勘と経験と読経

略すとKKD。ソフトウェア開発やITプロジェクトマネジメントに関するあれこれ。

GoogleのSRE本の続編(?)「インシデントの解剖学」を読んだ

最近よく聞いているSRE系のポッドキャスト e34.fmのep17で紹介されてた、GoogleのSRE本シリーズの最新作(?)「Anatomy of an Incident(インシデントの解剖学)」を読んだメモ。ポストモーテム(検死解剖)から展開して、Anatomyは解剖学というわけだ。

sre.google

本書は書籍の体裁をとっているが、無料でPDF/EPUB/MOBIがダウンロードできる。O'reillyのサブスクにも収録されている。
learning.oreilly.com

全般的な感想

インシデント管理に特化した最新のまとめ小文書という印象。インシデント管理の周辺は適応課題というか悩ましいことが多いので興味深い。GoogleのSRE本やエンジニアリング本は良い本なんだけど、インシデント管理まわり以外の話題も多くて読むのも骨だから本書を手始めにすると良さそう。一方で、あまりディープなことが書かれているわけではない。

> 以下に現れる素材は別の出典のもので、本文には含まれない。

lemma pvGet_eq_pr (t : String) : pvRankTable.get? t = pvPr (pvRk t) := by
  unfold pvRk pvRankTable
  simp only [PySem.Dict.get?]
  rcases eq_or_ne "ACCUMULATION" t with h1 | h1
  · subst h1; decide
  rw [List.find?_cons_of_neg (by simp [h1])]
  rcases eq_or_ne "SPRING" t with h2 | h2
  · subst h2; decide
  rw [List.find?_cons_of_neg (by simp [h2])]
  rcases eq_or_ne "BREAKOUT" t with h3 | h3
  · subst h3; decide
  rw [List.find?_cons_of_neg (by simp [h3])]
  rcases eq_or_ne "PULLBACK" t with h4 | h4
  · subst h4; decide
  rw [List.find?_cons_of_neg (by simp [h4])]
  rcases eq_or_ne "CYCLE_TURN" t with h5 | h5
  · subst h5; decide
  rw [List.find?_cons_of_neg (by simp [h5])]
  rcases eq_or_ne "TROUGH" t with h6 | h6
  · subst h6; decide
  rw [List.find?_cons_of_neg (by simp [h6])]
  rcases eq_or_ne "REVERSAL" t with h7 | h7
  · subst h7; decide
  rw [List.find?_cons_of_neg (by simp [h7])]
  simp [pvPr]

lemma pvRk_cases (t : String) :
    pvRk t = if t = "ACCUMULATION" then 0 else if t = "SPRING" then 0
      else if t = "BREAKOUT" then 1 else if t = "PULLBACK" then 2
      else if t = "CYCLE_TURN" then 3 else if t = "TROUGH" then 3
      else if t = "REVERSAL" then 4 else 5 := by
  unfold pvRk pvRankTable
  simp only [PySem.Dict.get?]
  rcases eq_or_ne "ACCUMULATION" t with h1 | h1
  · subst h1; decide
  rw [if_neg (Ne.symm h1), List.find?_cons_of_neg (by simp [h1])]
  rcases eq_or_ne "SPRING" t with h2 | h2
  · subst h2; decide
  rw [if_neg (Ne.symm h2), List.find?_cons_of_neg (by simp [h2])]
  rcases eq_or_ne "BREAKOUT" t with h3 | h3
  · subst h3; decide
  rw [if_neg (Ne.symm h3), List.find?_cons_of_neg (by simp [h3])]
  rcases eq_or_ne "PULLBACK" t with h4 | h4
  · subst h4; decide
  rw [if_neg (Ne.symm h4), List.find?_cons_of_neg (by simp [h4])]
  rcases eq_or_ne "CYCLE_TURN" t with h5 | h5
  · subst h5; decide
  rw [if_neg (Ne.symm h5), List.find?_cons_of_neg (by simp [h5])]
  rcases eq_or_ne "TROUGH" t with h6 | h6
  · subst h6; decide
  rw [if_neg (Ne.symm h6), List.find?_cons_of_neg (by simp [h6])]
  rcases eq_or_ne "REVERSAL" t with h7 | h7
  · subst h7; decide
  rw [if_neg (Ne.symm h7), List.find?_cons_of_neg (by simp [h7])]
  simp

ちなみに、インシデント発生時の対処方法であるインシデントコマンドシステム(本書でも推奨されている)について興味があれば「システム障害対応の教科書」がとてもよかったのでオススメしておく。

システム障害対応の教科書

興味深いと思ったのは、インシデント対応メンバーの燃え尽き症候群を防止するために、ものすごく配慮をしているという点だ。Googleではパンデミック以降に大きなインシデントの増大があったそうだが、そのあたりの学びが反映されているのだろうか。対応期間も3日以内と制限され、様々なケア(事前の訓練も含まれる)がほどこされている。確かに現代においてはエンジニアが最も重要かつ希少なリソースであるため、ここを守ることに注力するのは正しいような気がする。

各章に関する覚え書き

1. Introduction(はじめに)

  • 失敗は避けられない。変化は常に予想できない。よって準備が重要
  • COVID-19パンデミックによってGoogleはインシデントの増大にさらされたが、10年以上にわたるインシデント管理への投資によってサービスの提供の継続ができた
  • Googleにおけるインシデントの定義:単独で処理できずエスカレーションされたもの、即時要対応、組織的な対応が必要
  • インシデント管理ライフサイクル:準備、応答、緩和と回復

2. Practicing Incident Response Readiness (Preparedness) インシデントレスポンスの準備

3. Scaling Incident Management (Response) 大規模インシデント管理

  • 階層的なレスポンダー:コンポーネントレスポンダーとSoSレスポンダー
  • Googleにおける2種類のSoSレスポンダー:Product focused IRTと、Tech IRT
  • 共通プロトコル、信頼、尊重、透明性
  • バーンアウト対策:対応期間の制限(3日以内)で人を守る

4. Mitigation and Recovery 緩和策と回復方法

5. Postmortems and Beyond ポストモーテムおよびその後

  • "Googleでは、Ben Treynor Slossが四半期ごとに「Google’s Greatest Hits and Misses」というレポートを発行して、過ちから学ぶことができる力を与える文化を育んでいます"
    • 読みてぇ!が、ちょっと調べた感じでは公開はされていないっぽい
  • ポストモーテムでは、インシデントにおける根本原因とトリガーを区別する
  • システム思考(holistic systems thinking)

6. The Mayan Apocalypse: A Real-World Example マヤの黙示録(現実の例)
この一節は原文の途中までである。